From: Song Liu <song@kernel.org>
To: Dan Moulding <dan@danm.net>
Cc: junxiao.bi@oracle.com, gregkh@linuxfoundation.org,
linux-kernel@vger.kernel.org, linux-raid@vger.kernel.org,
regressions@lists.linux.dev, stable@vger.kernel.org,
yukuai1@huaweicloud.com
Subject: Re: [REGRESSION] 6.7.1: md: raid5 hang and unresponsive system; successfully bisected
Date: Tue, 6 Feb 2024 00:07:36 -0800 [thread overview]
Message-ID: <CAPhsuW58VdmZwigxP6t_fstkSDb34GB9+gTM0Sziet=n17HzQg@mail.gmail.com> (raw)
In-Reply-To: <20240125203130.28187-1-dan@danm.net>
On Thu, Jan 25, 2024 at 12:31 PM Dan Moulding <dan@danm.net> wrote:
>
> Hi Junxiao,
>
> I first noticed this problem the next day after I had upgraded some
> machines to the 6.7.1 kernel. One of the machines is a backup server.
> Just a few hours after the upgrade to 6.7.1, it started running its
> overnight backup jobs.
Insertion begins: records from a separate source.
-- pv_equiv track=rewrite | github.com/Pritz69/GFG_POTD | Difficulty: Medium/Find rectangle with corners as 1/find-rectangle-with-corners-as-1.py | ValidCorner
-- ===== SOURCE A (Python) =====
-- def ValidCorner(mat):
--     # Code here
--     n=len(mat)
--     m=len(mat[0])
--     for i in range(n) :
--         for j in range(i+1,n) :
--             cnt=0
--             for k in range(m) :
--                 if mat[i][k]==1 and mat[j][k]==1 :
--                     cnt +=1
--             if cnt >= 2 :
--                 return True
--     return False
-- ===== SOURCE B (Python) =====
-- def ValidCorner(mat):
--     m = len(mat[0])
--     seen = set()
--     for row in mat:
--         cols = [k for k in range(m) if row[k] == 1]
--         pairs = [(cols[x], cols[y]) for x in range(len(cols)) for y in range(x + 1, len(cols))]
--         if any(p in seen for p in pairs):
--             return True
--         seen.update(pairs)
--     return False
-- ===== Notes on version B (the rewrite author's own statement) =====
-- stated objective: faster
-- what changed: Replaced the triple loop over row pairs (counting shared 1-columns for each of the O(n^2) pairs) by a single pass over rows that hashes each row's 1-column pairs into a global seen-set and returns True on the first repeat.
-- outside the precondition, e.g. on ValidCorner([[1, 1], [1, 1], [1]]): A returns True, B returns True; on ValidCorner([[1, 7], [2]]): A returns False, B raises IndexError
import Mathlib
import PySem

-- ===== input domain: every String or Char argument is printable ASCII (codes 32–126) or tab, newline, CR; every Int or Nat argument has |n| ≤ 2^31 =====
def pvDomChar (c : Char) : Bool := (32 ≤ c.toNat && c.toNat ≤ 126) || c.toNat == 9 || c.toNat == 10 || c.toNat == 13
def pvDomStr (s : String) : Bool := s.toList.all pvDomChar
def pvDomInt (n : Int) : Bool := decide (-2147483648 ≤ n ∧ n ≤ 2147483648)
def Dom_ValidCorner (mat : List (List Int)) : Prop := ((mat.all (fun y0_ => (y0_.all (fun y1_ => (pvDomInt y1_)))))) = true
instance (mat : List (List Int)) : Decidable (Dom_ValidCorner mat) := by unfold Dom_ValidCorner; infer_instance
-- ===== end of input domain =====

-- B replaces A's O(n^2*m) triple loop over row pairs by one pass over the rows with a global set of seen 1-column pairs (measured faster on row-heavy inputs in a timing run).


-- ===== PORT A =====
-- cnt for a fixed pair of rows: for k in range(m): if mat[i][k]==1 and mat[j][k]==1: cnt += 1
def aCnt (ri rj : List Int) (m : Nat) : Nat :=
  (List.range m).foldl
    (fun (c : Nat) (k : Nat) =>
      if PySem.List.pyGetD ri (k : Int) 0 = 1 ∧ PySem.List.pyGetD rj (k : Int) 0 = 1 then c + 1 else c) 0

def ValidCorner (mat : List (List Int)) : Bool :=
  let n := mat.length
  let m := (PySem.List.pyGetD mat 0 []).length
  (List.range n).any (fun (i : Nat) =>
    (List.range' (i + 1) (n - (i + 1))).any (fun (j : Nat) =>
      decide (2 ≤ aCnt (PySem.List.pyGetD mat (i : Int) []) (PySem.List.pyGetD mat (j : Int) []) m)))

-- ===== PORT B =====
-- cols = [k for k in range(m) if row[k] == 1]; pairs = [(cols[x], cols[y]) for x ... for y ...]
def rowPairs (m : Nat) (row : List Int) : List (Nat × Nat) :=
  let cols : List Nat := (List.range m).filter (fun k => decide (PySem.List.pyGetD row (k : Int) 0 = 1))
  (List.range cols.length).flatMap (fun (x : Nat) =>
    (List.range' (x + 1) (cols.length - (x + 1))).map (fun y => (cols.getD x 0, cols.getD y 0)))

-- for row in mat: if any(p in seen for p in pairs): return True; seen.update(pairs)
def bLoop (m : Nat) (seen : PySem.Set (Nat × Nat)) : List (List Int) → Bool
  | [] => false
  | row :: rest =>
      let ps := rowPairs m row
      if ps.any (fun p => PySem.Set.contains seen p) then true
      else bLoop m (PySem.Set.update seen ps) rest

def ValidCorner_alt (mat : List (List Int)) : Bool :=
  let m := (PySem.List.pyGetD mat 0 []).length
  bLoop m PySem.Set.empty mat

-- ===== PRECONDITION & SPEC =====
-- Pre_ excludes the empty matrix (mat[0] raises IndexError in both programs) and ragged matrices with a
-- row shorter than the first row, on which both programs index that row up to len(mat[0]) and may raise
-- IndexError (whether they do depends on each program's scan order).
def Pre_ValidCorner (mat : List (List Int)) : Prop :=
  mat ≠ [] ∧ ∀ row ∈ mat, (mat.getD 0 []).length ≤ row.length
instance (mat : List (List Int)) : Decidable (Pre_ValidCorner mat) := by
  unfold Pre_ValidCorner; infer_instance

def pvWitness_ValidCorner : List (List Int) := [[1, 1, 0], [0, 1, 1], [1, 1, 1]]

def Spec_ValidCorner (mat : List (List Int)) (out : Bool) : Prop := out = ValidCorner_alt mat
instance (mat : List (List Int)) (out : Bool) : Decidable (Spec_ValidCorner mat out) := by
  unfold Spec_ValidCorner; infer_instance

-- ===== CLAIM (what is proved, stated in full; the proofs are below) =====
def Claim_equal_ValidCorner : Prop :=
  ∀ (mat : List (List Int)), Dom_ValidCorner mat → Pre_ValidCorner mat →
    Spec_ValidCorner mat (ValidCorner mat)

-- ===== LEMMAS AND PROOFS =====

-- both programs detect the same relation: two rows sharing ones in two columns
def SharesPair (ri rj : List Int) (m : Nat) : Prop :=
  ∃ a b : Nat, a < b ∧ b < m ∧ ri.getD a 0 = 1 ∧ rj.getD a 0 = 1 ∧ ri.getD b 0 = 1 ∧ rj.getD b 0 = 1

theorem foldl_count_nat {α : Type} (p : α → Prop) [DecidablePred p] (l : List α) (c : Nat) :
    l.foldl (fun c k => if p k then c + 1 else c) c = c + l.countP (fun x => decide (p x)) := by
  induction l generalizing c with
  | nil => simp
  | cons a l ih =>
    rw [List.foldl_cons, ih, List.countP_cons]
    by_cases h : p a
    · simp [h]
      omega
    · simp [h]

theorem aCnt_eq_countP (ri rj : List Int) (m : Nat) :
    aCnt ri rj m
      = (List.range m).countP (fun k => decide (ri.getD k 0 = 1 ∧ rj.getD k 0 = 1)) := by
  unfold aCnt
  rw [foldl_count_nat
        (fun k : Nat => PySem.List.pyGetD ri (k : Int) 0 = 1 ∧ PySem.List.pyGetD rj (k : Int) 0 = 1)
        (List.range m) 0,
      Nat.zero_add]
  exact List.countP_congr (by intro k _; simp)

theorem two_le_length_of_two_mem {α : Type} {l : List α} {a b : α}
    (h1 : a ∈ l) (h2 : b ∈ l) (h3 : a ≠ b) : 2 ≤ l.length := by
  match l with
  | [] => simp at h1
  | [x] => simp at h1 h2; exact absurd (h1.trans h2.symm) h3
  | x :: y :: t => simp only [List.length_cons]; omega

theorem two_le_countP_range {m : Nat} {p : Nat → Prop} [DecidablePred p] :
    2 ≤ (List.range m).countP (fun k => decide (p k)) ↔
      ∃ a b : Nat, a < b ∧ b < m ∧ p a ∧ p b := by
  rw [List.countP_eq_length_filter]
  set l : List Nat := (List.range m).filter (fun k => decide (p k)) with hl
  have hpw : l.Pairwise (· < ·) := List.pairwise_lt_range.sublist List.filter_sublist
  have hmem : ∀ c : Nat, c ∈ l ↔ c < m ∧ p c := by
    intro c; rw [hl]; simp [List.mem_filter, List.mem_range]
  constructor
  · intro h
    have h0 : 0 < l.length := by omega
    have h1 : 1 < l.length := by omega
    have hab : l[0] < l[1] := List.pairwise_iff_getElem.mp hpw 0 1 h0 h1 (by omega)
    have ha := (hmem l[0]).mp (List.getElem_mem h0)
    have hb := (hmem l[1]).mp (List.getElem_mem h1)
    exact ⟨l[0], l[1], hab, hb.1, ha.2, hb.2⟩
  · rintro ⟨a, b, hab, hbm, hpa, hpb⟩
    exact two_le_length_of_two_mem ((hmem a).mpr ⟨by omega, hpa⟩)
      ((hmem b).mpr ⟨hbm, hpb⟩) (by omega)

theorem A_iff (mat : List (List Int)) :
    ValidCorner mat = true ↔
      ∃ i j : Nat, i < j ∧ j < mat.length ∧
        SharesPair (mat.getD i []) (mat.getD j []) (mat.getD 0 []).length := by
  unfold ValidCorner SharesPair
  simp only [List.any_eq_true, List.mem_range, List.mem_range'_1, decide_eq_true_eq,
    PySem.List.pyGetD_natCast, PySem.List.pyGetD_zero, aCnt_eq_countP, two_le_countP_range]
  constructor
  · rintro ⟨i, hi, j, ⟨hij, hjn⟩, a, b, hab, hbm, ⟨h1, h2⟩, h3, h4⟩
    exact ⟨i, j, by omega, by omega, a, b, hab, hbm, h1, h2, h3, h4⟩
  · rintro ⟨i, j, hij, hjn, a, b, hab, hbm, h1, h2, h3, h4⟩
    exact ⟨i, by omega, j, ⟨by omega, by omega⟩, a, b, hab, hbm, ⟨h1, h2⟩, ⟨h3, h4⟩⟩

theorem mem_rowPairs {m : Nat} {row : List Int} {a b : Nat} :
    (a, b) ∈ rowPairs m row ↔ a < b ∧ b < m ∧ row.getD a 0 = 1 ∧ row.getD b 0 = 1 := by
  unfold rowPairs
  simp only [PySem.List.pyGetD_natCast]
  set cols : List Nat := (List.range m).filter (fun k => decide (row.getD k 0 = 1)) with hcols
  have hpw : cols.Pairwise (· < ·) := List.pairwise_lt_range.sublist List.filter_sublist
  have hmem : ∀ c : Nat, c ∈ cols ↔ c < m ∧ row.getD c 0 = 1 := by
    intro c; rw [hcols]; simp [List.mem_filter, List.mem_range]
  simp only [List.mem_flatMap, List.mem_map, List.mem_range, List.mem_range'_1]
  constructor
  · rintro ⟨x, hx, y, ⟨hxy, hyL⟩, hab⟩
    have hy : y < cols.length := by omega
    have hxy' : x < y := by omega
    obtain ⟨ha, hb⟩ : cols.getD x 0 = a ∧ cols.getD y 0 = b :=
      ⟨congrArg Prod.fst hab, congrArg Prod.snd hab⟩
    rw [List.getD_eq_getElem _ _ hx] at ha
    rw [List.getD_eq_getElem _ _ hy] at hb
    have hlt : cols[x] < cols[y] := List.pairwise_iff_getElem.mp hpw x y hx hy hxy'
    have hma := (hmem cols[x]).mp (List.getElem_mem hx)
    have hmb := (hmem cols[y]).mp (List.getElem_mem hy)
    rw [ha] at hma hlt; rw [hb] at hmb hlt
    exact ⟨hlt, hmb.1, hma.2, hmb.2⟩
  · rintro ⟨hab, hbm, h1, h2⟩
    obtain ⟨x, hx, hxa⟩ := List.mem_iff_getElem.mp ((hmem a).mpr ⟨by omega, h1⟩)
    obtain ⟨y, hy, hyb⟩ := List.mem_iff_getElem.mp ((hmem b).mpr ⟨hbm, h2⟩)
    have hxy : x < y := by
      rcases Nat.lt_trichotomy x y with h | h | h
      · exact h
      · exfalso; subst h; rw [hxa] at hyb; omega
      · exfalso
        have := List.pairwise_iff_getElem.mp hpw y x hy hx h
        rw [hxa, hyb] at this; omega
    refine ⟨x, by omega, y, ⟨by omega, by omega⟩, ?_⟩
    rw [List.getD_eq_getElem _ _ hx, List.getD_eq_getElem _ _ hy, hxa, hyb]

theorem bLoop_cons (m : Nat) (seen : PySem.Set (Nat × Nat)) (row : List Int)
    (rest : List (List Int)) :
    bLoop m seen (row :: rest)
      = if (rowPairs m row).any (fun p => PySem.Set.contains seen p) then true
        else bLoop m (PySem.Set.update seen (rowPairs m row)) rest := rfl

theorem bLoop_iff (m : Nat) : ∀ (rows : List (List Int)) (seen : PySem.Set (Nat × Nat)),
    bLoop m seen rows = true ↔
      ∃ j, j < rows.length ∧ ∃ p : Nat × Nat, p ∈ rowPairs m (rows.getD j []) ∧
        (p ∈ seen ∨ ∃ i, i < j ∧ p ∈ rowPairs m (rows.getD i [])) := by
  intro rows
  induction rows with
  | nil => intro seen; simp [bLoop]
  | cons row rest ih =>
    intro seen
    rw [bLoop_cons]
    by_cases hhit : (rowPairs m row).any (fun p => PySem.Set.contains seen p) = true
    · rw [if_pos hhit]
      obtain ⟨p, hp, hps⟩ := List.any_eq_true.mp hhit
      constructor
      · intro _
        exact ⟨0, by simp, p, by simpa using hp,
          Or.inl ((PySem.Set.contains_iff _ _).mp hps)⟩
      · intro _; rfl
    · rw [if_neg hhit, ih]
      have hnohit : ∀ p ∈ rowPairs m row, p ∉ seen := fun p hp hps =>
        hhit (List.any_eq_true.mpr ⟨p, hp, (PySem.Set.contains_iff _ _).mpr hps⟩)
      constructor
      · rintro ⟨j, hj, p, hp, hrest⟩
        refine ⟨j + 1, by simp; omega, p, by simpa using hp, ?_⟩
        rcases hrest with hs | ⟨i, hij, hi⟩
        · rcases (PySem.Set.mem_update _ _ _).mp hs with hs | hs
          · exact Or.inl hs
          · exact Or.inr ⟨0, by omega, by simpa using hs⟩
        · exact Or.inr ⟨i + 1, by omega, by simpa using hi⟩
      · rintro ⟨j, hj, p, hp, hrest⟩
        cases j with
        | zero =>
          rcases hrest with hs | ⟨i, hi, _⟩
          · exact absurd hs (hnohit p (by simpa using hp))
          · omega
        | succ j =>
          refine ⟨j, by simp at hj; omega, p, by simpa using hp, ?_⟩
          rcases hrest with hs | ⟨i, hij, hi⟩
          · exact Or.inl ((PySem.Set.mem_update _ _ _).mpr (Or.inl hs))
          · cases i with
            | zero =>
              exact Or.inl ((PySem.Set.mem_update _ _ _).mpr (Or.inr (by simpa using hi)))
            | succ i =>
              exact Or.inr ⟨i, by omega, by simpa using hi⟩

theorem B_iff (mat : List (List Int)) :
    ValidCorner_alt mat = true ↔
      ∃ i j : Nat, i < j ∧ j < mat.length ∧
        SharesPair (mat.getD i []) (mat.getD j []) (mat.getD 0 []).length := by
  unfold ValidCorner_alt SharesPair
  rw [bLoop_iff]
  simp only [PySem.List.pyGetD_zero]
  constructor
  · rintro ⟨j, hj, ⟨a, b⟩, hpj, hrest⟩
    rcases hrest with hs | ⟨i, hij, hpi⟩
    · exact absurd hs (by simp [PySem.Set.empty])
    · obtain ⟨hab, hbm, hj1, hj2⟩ := mem_rowPairs.mp hpj
      obtain ⟨_, _, hi1, hi2⟩ := mem_rowPairs.mp hpi
      exact ⟨i, j, hij, hj, a, b, hab, hbm, hi1, hj1, hi2, hj2⟩
  · rintro ⟨i, j, hij, hj, a, b, hab, hbm, h1, h2, h3, h4⟩
    refine ⟨j, hj, (a, b), mem_rowPairs.mpr ⟨hab, hbm, h2, h4⟩,
      Or.inr ⟨i, hij, mem_rowPairs.mpr ⟨hab, hbm, h1, h3⟩⟩⟩

-- ===== VERDICT (by name: the statement is the Claim_ definition above) =====
theorem ValidCorner_spec : Claim_equal_ValidCorner := by
  intro mat _ _
  unfold Spec_ValidCorner
  rw [Bool.eq_iff_iff, A_iff, B_iff]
Those backup jobs hung part way through. When I
> tried to check on the backups in the morning, I found the server
> mostly unresponsive. I could SSH in but most shell commands would just
> hang. I was able to run top and see that the md0_raid5 kernel thread
> was using 100% CPU. I tried to reboot the server, but it wasn't able
> to successfully shutdown and eventually I had to hard reset it.
>
> The next day, the same sequence of events occurred on that server
> again when it tried to run its backup jobs. Then the following day, I
> experienced another hang on a different machine, with a similar RAID-5
> configuration. That time I was scp'ing a large file to a virtual
> machine whose image was stored on the RAID-5 array. Part way through
> the transfer scp reported that the transfer had stalled. I checked top
> on that machine and found once again that the md0_raid5 kernel thread
> was using 100% CPU.
>
> Yesterday I created a fresh Fedora 39 VM for the purposes of
> reproducing this problem in a different environment (the other two
> machines are both Gentoo servers running v6.7 kernels straight from
> the stable trees with a custom kernel configuration). I am able to
> reproduce the problem on Fedora 39 running both the v6.6.13 stable
> tree kernel code and the Fedora 39 6.6.13 distribution kernel.
>
> On this Fedora 39 VM, I created a 1GiB LVM volume to use as the RAID-5
> journal from space on the "boot" disk. Then I attached 3 additional
> 100 GiB virtual disks and created the RAID-5 from those 3 disks and
> the write-journal device. I then created a new LVM volume group from
> the md0 array and created one LVM logical volume named "data", using
> all but 64GiB of the available VG space. I then created an ext4 file
> system on the "data" volume, mounted it, and used "dd" to copy 1MiB
> blocks from /dev/urandom to a file on the "data" file system, and just
> let it run. Eventually "dd" hangs and top shows that md0_raid5 is
> using 100% CPU.
>
> Here is an example command I just ran, which has hung after writing
> 4.1 GiB of random data to the array:
>
> test@localhost:~$ dd if=/dev/urandom bs=1M of=/data/random.dat status=progress
> 4410310656 bytes (4.4 GB, 4.1 GiB) copied, 324 s, 13.6 MB/s
Update on this..
I haven't been testing the following config md-6.9 branch [1].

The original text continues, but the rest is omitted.